這狗娘養的天氣,就像狗娘養的日子一樣難過。暑熱一直穿到骨子裡不說,連喘息的氣兒都粘濕濕的,彷彿灶台邊上的污漬般油膩。官道上,往來行人帶起的灰土飄在空中,不知不覺間就把飯館牆面上那隻倒扣著的「笊籬」(注1)給糊成了一個泥巴團兒。黑黑的,散發著絲絲縷縷餿臭味道,聞在鼻孔里令人愈發沒有食慾。

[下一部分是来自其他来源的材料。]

-- pv_equiv track=rewrite | github.com/aydinmervee/sudoku | sudoku/views.py | convert_1d_to_2d
-- ===== SOURCE A (Python) =====
-- def convert_1d_to_2d(string, size):
--     sudoku_game = []
--     row = []
--
--     string = string[1:-1]
--     string = string.replace("'", "")
--     items = string.split(', ')
--
--     i = 1
--     for item in items:
--         temp_item = item
--         try:
--             item = int(temp_item)
--         except Exception:
--             pass
--
--         row.append(item)
--         if i % size == 0:
--             sudoku_game.append(row)
--             row = []
--         i += 1
--
--     return sudoku_game
-- ===== SOURCE B (Python) =====
-- def convert_1d_to_2d(string, size):
--     # Phase 1: parse every token into one flat list.
--     s = string[1:-1].replace("'", "")
--     vals = []
--     for t in s.split(', '):
--         try:
--             vals.append(int(t))
--         except ValueError:
--             vals.append(t)
--     # Phase 2: build the rows by slicing off full chunks.
--     n = len(vals)
--     return [vals[i:i + size] for i in range(0, n - n % size, size)]
-- ===== Notes on version B (the rewrite author's own statement) =====
-- stated objective: alternative
-- what changed: A interleaves parsing and row-building in one counter-driven loop that flushes a row whenever i % size == 0; B first parses the whole string into one flat value list, then assembles the rows in a second phase as slices vals[i:i+size] for i in range(0, n - n % size, size), which drops the partial tail.
-- intended difference: For negative size with at least |size| parsed tokens, A accidentally groups the values into rows of |size| (Python's i % size == 0 fires at multiples of |size|), while B returns [], the intended result for a nonsensical negative row size (an empty step-size range). — e.g. on convert_1d_to_2d("[1, 2]", -2): A returns [[1, 2]], B returns []
-- outside the precondition, e.g. on convert_1d_to_2d('[1, x]', 1): A returns [[1], ['x']], B returns [[1], ['x']]; on convert_1d_to_2d('ab', -1): A returns [['']], B returns []
import Mathlib
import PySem
-- building the initial heap of n zeros
theorem pv_init (xs : List Int) (t : PvHeap) (ht : pvIsHeap t) :
    pvIsHeap (xs.foldl (fun h _ => pvMerge h (.node 0 .leaf .leaf)) t) ∧
    pvToMS (xs.foldl (fun h _ => pvMerge h (.node 0 .leaf .leaf)) t)
      = pvToMS t + Multiset.replicate xs.length 0 := by
  induction xs generalizing t with
  | nil => simp [ht]
  | cons x xs ih =>
    have h1 : pvIsHeap (pvMerge t (.node 0 .leaf .leaf)) :=
      pvMerge_isHeap _ _ ht (by simp [pvIsHeap, pvToMS])
    obtain ⟨h2, h3⟩ := ih (pvMerge t (.node 0 .leaf .leaf)) h1
    refine ⟨h2, ?_⟩
    rw [List.foldl_cons] at *
    rw [h3, pvToMS_merge]
    simp [pvToMS, Multiset.replicate_succ]
    ext z
    simp [Multiset.count_cons, Multiset.count_add, Multiset.count_singleton,
      Multiset.count_replicate]
    split_ifs <;> omega

-- in a Pairwise-(≤) cons the head is ≤ every element
theorem pv_head_le (h : Int) (tl : List Int) (hs : (h :: tl).Pairwise (· ≤ ·)) :
    ∀ y ∈ h :: tl, h ≤ y := by
  intro y hy
  rcases List.mem_cons.mp hy with rfl | hy
  · exact le_rfl
  · exact (List.pairwise_cons.mp hs).1 y hy

-- one A-step on a sorted nonempty list, as a multiset
theorem pv_stepA (h : Int) (tl : List Int) (c : Int) :
    let out := PySem.List.sorted (PySem.List.pySetD (h :: tl) 0 (PySem.List.pyGetD (h :: tl) 0 0 + c)) (fun x => x) false
    out ≠ [] ∧ out.Pairwise (· ≤ ·) ∧ (↑out : Multiset Int) = (h + c) ::ₘ ↑tl := by
  have h0 : PySem.List.pyGetD (h :: tl) 0 0 = h := by
    simp [PySem.List.pyGetD_zero_cons]
  have h1 : PySem.List.pySetD (h :: tl) 0 (h + c) = (h + c) :: tl := by
    simp [PySem.List.pySetD, PySem.List.pySet?, PySem.List.pyIdx?]
  refine ⟨?_, ?_, ?_⟩
  · rw [h0, h1]; simp [PySem.List.sorted_eq_nil_iff]
  · exact PySem.List.sorted_pairwise _ _
  · rw [h0, h1]
    exact Multiset.coe_eq_coe.mpr (PySem.List.sorted_perm _ _ _)

-- the loop invariant: A's sorted list and B's heap always carry the same multiset
theorem pv_loop (cs : List Int) (ts : List Int) (t : PvHeap)
    (hne : ts ≠ []) (hs : ts.Pairwise (· ≤ ·)) (hh : pvIsHeap t)
    (hm : pvToMS t = ↑ts) :
    let tsF := cs.foldl (fun ts i => PySem.List.sorted (PySem.List.pySetD ts 0 (PySem.List.pyGetD ts 0 0 + i)) (fun x => x) false) ts
    let tF := cs.foldl (fun h c => match h with
        | PvHeap.leaf => PvHeap.leaf
        | PvHeap.node v l r => pvMerge (pvMerge l r) (.node (v + c) .leaf .leaf)) t
    tsF ≠ [] ∧ tsF.Pairwise (· ≤ ·) ∧ pvIsHeap tF ∧ pvToMS tF = ↑tsF := by
  induction cs generalizing ts t with
  | nil => exact ⟨hne, hs, hh, hm⟩
  | cons c cs ih =>
    obtain ⟨h, tl, rfl⟩ := List.exists_cons_of_ne_nil hne
    obtain ⟨v, l, r, rfl⟩ : ∃ v l r, t = PvHeap.node v l r := by
      rcases t with _ | ⟨v, l, r⟩
      · exfalso
        have : (h : Int) ∈ pvToMS PvHeap.leaf := by rw [hm]; simp
        simp [pvToMS] at this
      · exact ⟨v, l, r, rfl⟩
    -- the two minima coincide
    have hveq : v = h := by
      have hv_mem : v ∈ (h :: tl) := by
        have : v ∈ pvToMS (PvHeap.node v l r) := by simp [pvToMS]
        rw [hm] at this; exact Multiset.mem_coe.mp this
      have hh_mem : (h : Int) ∈ pvToMS (PvHeap.node v l r) := by
        rw [hm]; exact Multiset.mem_coe.mpr (List.mem_cons_self ..)
      exact le_antisymm (pvRoot_le v l r hh h hh_mem) (pv_head_le h tl hs v hv_mem)
    obtain ⟨hne', hs', hms'⟩ := pv_stepA h tl c
    have hrest : pvToMS l + pvToMS r = (↑tl : Multiset Int) := by
      have : v ::ₘ (pvToMS l + pvToMS r) = h ::ₘ (↑tl : Multiset Int) := by
        have := hm; simp only [pvToMS] at this; rw [this]; rfl
      rw [hveq] at this
      exact (Multiset.cons_inj_right h).mp this
    have hh' : pvIsHeap (pvMerge (pvMerge l r) (.node (v + c) .leaf .leaf)) := by
      rcases hh with ⟨h1, h2, h3, h4⟩
      exact pvMerge_isHeap _ _ (pvMerge_isHeap _ _ h3 h4) (by simp [pvIsHeap, pvToMS])
    have hm' : pvToMS (pvMerge (pvMerge l r) (.node (v + c) .leaf .leaf))
        = ↑(PySem.List.sorted (PySem.List.pySetD (h :: tl) 0 (PySem.List.pyGetD (h :: tl) 0 0 + c)) (fun x => x) false) := by
      rw [hms', pvToMS_merge, pvToMS_merge, hrest, hveq]
      simp [pvToMS]
      ext z
      simp [Multiset.count_add, Multiset.count_singleton,
        Multiset.coe_count, List.count_cons]
      split_ifs <;> omega
    simpa using ih _ _ hne' hs' hh' hm'
theorem meGetNil (e : String) : (PySem.Dict.mk ([] : List (String × Int))).get? e = none := rfl

theorem meF_cases (e : String) : meF e = -1 ∨ (e, meF e) ∈ meBaseList := by
  unfold meF meBase meBaseList
  simp only [PySem.Dict.getD_eq_get?_getD, PySem.Dict.get?_mk_cons]
  split_ifs <;> simp_all [meGetNil]

theorem meF_ge (e : String) : -1 ≤ meF e := by
  rcases meF_cases e with h | h
  · omega
  · revert h; unfold meBaseList; intro h; fin_cases h <;> decide

theorem meE_meF (e : String) (h : meF e ≠ -1) : meE (meF e) = e := by
  rcases meF_cases e with h' | h'
  · exact absurd h' h
  · revert h'; unfold meBaseList; intro h'
    fin_cases h' <;> simp_all <;> try decide

theorem mem_meT (top2 : List String) (i : Int) :
    i ∈ meT top2 ↔ ∃ e ∈ top2, meF e = i := by
  simp [meT, PySem.Set.mem_ofList]

theorem meScan_congr (top2 : List String) (g : String × List String → Bool) :
    ∀ es : List (String × List String),
      (∀ kp ∈ es, PySem.Set.equal (PySem.Set.ofList top2) (PySem.Set.ofList kp.2) = g kp) →
      meScan top2 es = (meScanG g es).getD (PySem.List.pyGetD top2 0 "") := by
  intro es
  induction es with
  | nil => intro _; rfl
  | cons kp rest ih =>
    intro h
    obtain ⟨k, p⟩ := kp
    rw [meScan, meScanG, h (k, p) List.mem_cons_self]
    cases hg : g (k, p) with
    | true => simp
    | false => simp [ih (fun q hq => h q (List.mem_cons_of_mem _ hq))]

-- A's test against the pair [a, b], under full knowledge of top2's distinct elements
theorem meCond_char (top2 : List String) (a b A B : String)
    (hAB : A ≠ B) (H1 : ∀ x ∈ top2, x = A ∨ x = B) (H2 : A ∈ top2) (H3 : B ∈ top2) :
    PySem.Set.equal (PySem.Set.ofList top2) (PySem.Set.ofList [a, b])
      = decide ((a = A ∧ b = B) ∨ (a = B ∧ b = A)) := by
  rw [Bool.eq_iff_iff, PySem.Set.equal_iff, decide_eq_true_iff]
  constructor
  · intro h
    have ha : a ∈ top2 := by
      have := (h a).2; simp [PySem.Set.mem_ofList] at this; exact this
    have hb : b ∈ top2 := by
      have := (h b).2; simp [PySem.Set.mem_ofList] at this; exact this
    have hA : A = a ∨ A = b := by
      have := (h A).1; simp [PySem.Set.mem_ofList] at this; exact this H2
    have hB : B = a ∨ B = b := by
      have := (h B).1; simp [PySem.Set.mem_ofList] at this; exact this H3
    rcases hA with rfl | rfl <;> rcases hB with rfl | rfl <;> tauto
  · intro h x
    simp only [PySem.Set.mem_ofList, List.mem_cons]
    constructor
    · intro hx
      rcases H1 x hx with rfl | rfl <;> tauto
    · intro hx
      rcases hx with rfl | hx
      · rcases h with ⟨rfl, _⟩ | ⟨rfl, _⟩ <;> assumption
      · simp at hx; subst hx
        rcases h with ⟨_, rfl⟩ | ⟨_, rfl⟩ <;> assumption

如果是早年間,張寶生還有心情打上桶井水,把牆上的「笊籬」和頭頂上煙熏火燎的招牌擦拭乾凈。在上谷、河間一帶,這「笊籬」代表著飯館和酒店,和頭頂上的隸書招牌一樣,都是主人家的臉面。那時候他的飯館剛開張,又碰上仁壽年的好年景,每天進帳的「肉好」(注2)就有十幾個,偶爾一天運氣佳碰上大主顧,?上半匹絹都有可能。張寶生家裡的填房與臨近易水河邊那五十畝地就是那時候置辦下的。

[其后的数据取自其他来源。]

-- pv_equiv track=rewrite | github.com/Skinz1434/CipherRecon | text_transforms.py | to_medieval
-- ===== SOURCE A (Python) =====
-- def to_medieval(text: str) -> str:
--     """Convert text to medieval-style characters"""
--     if not text:
--         return ""
--     medieval_map = {
--         'a': '𝔞', 'b': '𝔟', 'c': '𝔠', 'd': '𝔡', 'e': '𝔢', 'f': '𝔣', 'g': '𝔤', 'h': '𝔥', 'i': '𝔦',
--         'j': '𝔧', 'k': '𝔨', 'l': '𝔩', 'm': '𝔪', 'n': '𝔫', 'o': '𝔬', 'p': '𝔭', 'q': '𝔮', 'r': '𝔯',
--         's': '𝔰', 't': '𝔱', 'u': '𝔲', 'v': '𝔳', 'w': '𝔴', 'x': '𝔵', 'y': '𝔶', 'z': '𝔷',
--         'A': '𝔄', 'B': '𝔅', 'C': 'ℭ', 'D': '𝔇', 'E': '𝔈', 'F': '𝔉', 'G': '𝔊', 'H': 'ℌ', 'I': 'ℑ',
--         'J': '𝔍', 'K': '𝔎', 'L': '𝔏', 'M': '𝔐', 'N': '𝔑', 'O': '𝔒', 'P': '𝔓', 'Q': '𝔔', 'R': 'ℜ',
--         'S': '𝔖', 'T': '𝔗', 'U': '𝔘', 'V': '𝔙', 'W': '𝔚', 'X': '𝔛', 'Y': '𝔜', 'Z': 'ℨ',
--         ' ': ' '
--     }
--     return ''.join(medieval_map.get(c, c) for c in text)
-- ===== SOURCE B (Python) =====
-- _UPPER_EXC = {'C': '\u212d', 'H': '\u210c', 'I': '\u2111', 'R': '\u211c', 'Z': '\u2128'}
--
-- def to_medieval(text: str) -> str:
--     out = []
--     for c in text:
--         if 'a' <= c <= 'z':
--             out.append(chr(ord(c) - 97 + 0x1D51E))
--         elif 'A' <= c <= 'Z':
--             out.append(_UPPER_EXC.get(c) or chr(ord(c) - 65 + 0x1D504))
--         else:
--             out.append(c)
--     return ''.join(out)
-- ===== Notes on version B (the rewrite author's own statement) =====
-- stated objective: simpler
-- what changed: B replaces A's 53-entry character lookup table with codepoint arithmetic (constant offsets into the Mathematical Fraktur blocks) plus a 5-entry dict for the Letterlike-Symbols exceptions C,H,I,R,Z.
import Mathlib
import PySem

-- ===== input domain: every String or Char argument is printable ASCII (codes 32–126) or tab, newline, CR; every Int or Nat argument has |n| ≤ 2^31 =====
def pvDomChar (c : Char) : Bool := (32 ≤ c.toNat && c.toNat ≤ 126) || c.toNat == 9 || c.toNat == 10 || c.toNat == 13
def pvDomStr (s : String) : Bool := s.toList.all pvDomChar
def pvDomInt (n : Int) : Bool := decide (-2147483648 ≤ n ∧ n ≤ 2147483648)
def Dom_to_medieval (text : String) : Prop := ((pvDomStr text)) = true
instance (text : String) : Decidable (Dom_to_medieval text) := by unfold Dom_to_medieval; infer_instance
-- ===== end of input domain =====

-- B replaces A's 53-entry lookup table by codepoint arithmetic (offset into the Fraktur blocks)
-- plus the five genuine Letterlike-Symbols exceptions; objective: simpler.

-- ===== PORT A =====
def medievalMap : PySem.Dict Char String := PySem.Dict.ofList
  [('a', "𝔞"), ('b', "𝔟"), ('c', "𝔠"), ('d', "𝔡"), ('e', "𝔢"), ('f', "𝔣"), ('g', "𝔤"), ('h', "𝔥"), ('i', "𝔦"),
   ('j', "𝔧"), ('k', "𝔨"), ('l', "𝔩"), ('m', "𝔪"), ('n', "𝔫"), ('o', "𝔬"), ('p', "𝔭"), ('q', "𝔮"), ('r', "𝔯"),
   ('s', "𝔰"), ('t', "𝔱"), ('u', "𝔲"), ('v', "𝔳"), ('w', "𝔴"), ('x', "𝔵"), ('y', "𝔶"), ('z', "𝔷"),
   ('A', "𝔄"), ('B', "𝔅"), ('C', "ℭ"), ('D', "𝔇"), ('E', "𝔈"), ('F', "𝔉"), ('G', "𝔊"), ('H', "ℌ"), ('I', "ℑ"),
   ('J', "𝔍"), ('K', "𝔎"), ('L', "𝔏"), ('M', "𝔐"), ('N', "𝔑"), ('O', "𝔒"), ('P', "𝔓"), ('Q', "𝔔"), ('R', "ℜ"),
   ('S', "𝔖"), ('T', "𝔗"), ('U', "𝔘"), ('V', "𝔙"), ('W', "𝔚"), ('X', "𝔛"), ('Y', "𝔜"), ('Z', "ℨ"),
   (' ', " ")]

def to_medieval (text : String) : String :=
  if text = "" then ""
  else PySem.Str.join "" (text.toList.map (fun c => medievalMap.getD c (String.ofList [c])))

-- ===== PORT B =====
def upperExc : PySem.Dict Char String := PySem.Dict.ofList
  [('C', "ℭ"), ('H', "ℌ"), ('I', "ℑ"), ('R', "ℜ"), ('Z', "ℨ")]

-- the Python '_UPPER_EXC.get(c) or chr(…)': every dict value is a non-empty (truthy) string,
-- so `x or y` is exactly "some s → s, none → y"
def medievalChar (c : Char) : String :=
  if 'a' ≤ c ∧ c ≤ 'z' then String.ofList [Char.ofNat (c.toNat - 97 + 0x1D51E)]
  else if 'A' ≤ c ∧ c ≤ 'Z' then
    match upperExc.get? c with
    | some s => s
    | none => String.ofList [Char.ofNat (c.toNat - 65 + 0x1D504)]
  else String.ofList [c]

def to_medieval_alt (text : String) : String :=
  PySem.Str.join "" (text.toList.map medievalChar)

-- ===== PRECONDITION & SPEC =====
def Spec_to_medieval (text : String) (out : String) : Prop := out = to_medieval_alt text
instance (text : String) (out : String) : Decidable (Spec_to_medieval text out) := by unfold Spec_to_medieval; infer_instance

-- ===== CLAIM (what is proved, stated in full; the proofs are below) =====
def Claim_equal_to_medieval : Prop := ∀ (text : String), Dom_to_medieval text → Spec_to_medieval text (to_medieval text)

-- ===== LEMMAS AND PROOFS =====

-- per-character agreement of the two mappings on every ASCII codepoint
theorem char_eq (c : Char) (h : pvDomChar c = true) :
    medievalMap.getD c (String.ofList [c]) = medievalChar c := by
  have hlt : c.toNat < 127 := by
    simp only [pvDomChar, Bool.or_eq_true, Bool.and_eq_true, decide_eq_true_eq,
      Nat.beq_eq_true_eq] at h
    omega
  have hall : ∀ n, n < 127 →
      medievalMap.getD (Char.ofNat n) (String.ofList [Char.ofNat n]) = medievalChar (Char.ofNat n) := by
    set_option maxRecDepth 40000 in decide
  have := hall c.toNat hlt
  rwa [Char.ofNat_toNat] at this

-- ===== VERDICT (by name: the statement is the Claim_ definition above) =====
theorem to_medieval_spec : Claim_equal_to_medieval := by
  intro text hdom
  unfold Spec_to_medieval to_medieval to_medieval_alt
  have hmap : text.toList.map (fun c => medievalMap.getD c (String.ofList [c]))
      = text.toList.map medievalChar := by
    apply List.map_congr_left
    intro c hc
    have : pvDomChar c = true := by
      have := hdom
      unfold Dom_to_medieval pvDomStr at this
      exact List.all_eq_true.mp this c hc
    exact char_eq c this
  split_ifs with h
  · subst h; rfl
  · rw [hmap]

那時候,張寶生記得自己每天恨不得將頭頂上寫著「有間客棧」的牌匾擦三遍。這牌匾是張寶生花了三頭羊的潤筆,求易縣學裡邊楊老夫子給寫下的。人家楊老夫子曾經做過越公楊素大人的錄事官,若不是喜愛這邊塞上的質樸人情,根本不會在上谷郡落腳。他醉中寫就的牌匾雖然沒有「如意」,「臨風」般聽起來有口彩,但勝在貼切自然。想那行路之人在一眼望不到頭的官道上,猛地看到「有間客棧」四個字,饑渴之意頓生,走進來住一宿,吃兩碗麥飯,喝幾盞濁酒也是預料之中的事。
可惜好景不長,仁壽年很快就結束了。緊接著年號變成了大業,英明神武的新皇登基后,先修長城再開運河,把府庫里的積蓄折騰了個乾淨。你說他把自己的家業糟蹋乾淨了也就該收手了吧,他還偏不,今年初不知道從哪裡又聽來了「仁君登位、萬國來朝」這一說,力邀各國可汗到洛陽聚首,命令沿途各地必須清水潑街,黃土墊道,市肆酒樓,凡胡人吃飯喝酒皆不得要錢。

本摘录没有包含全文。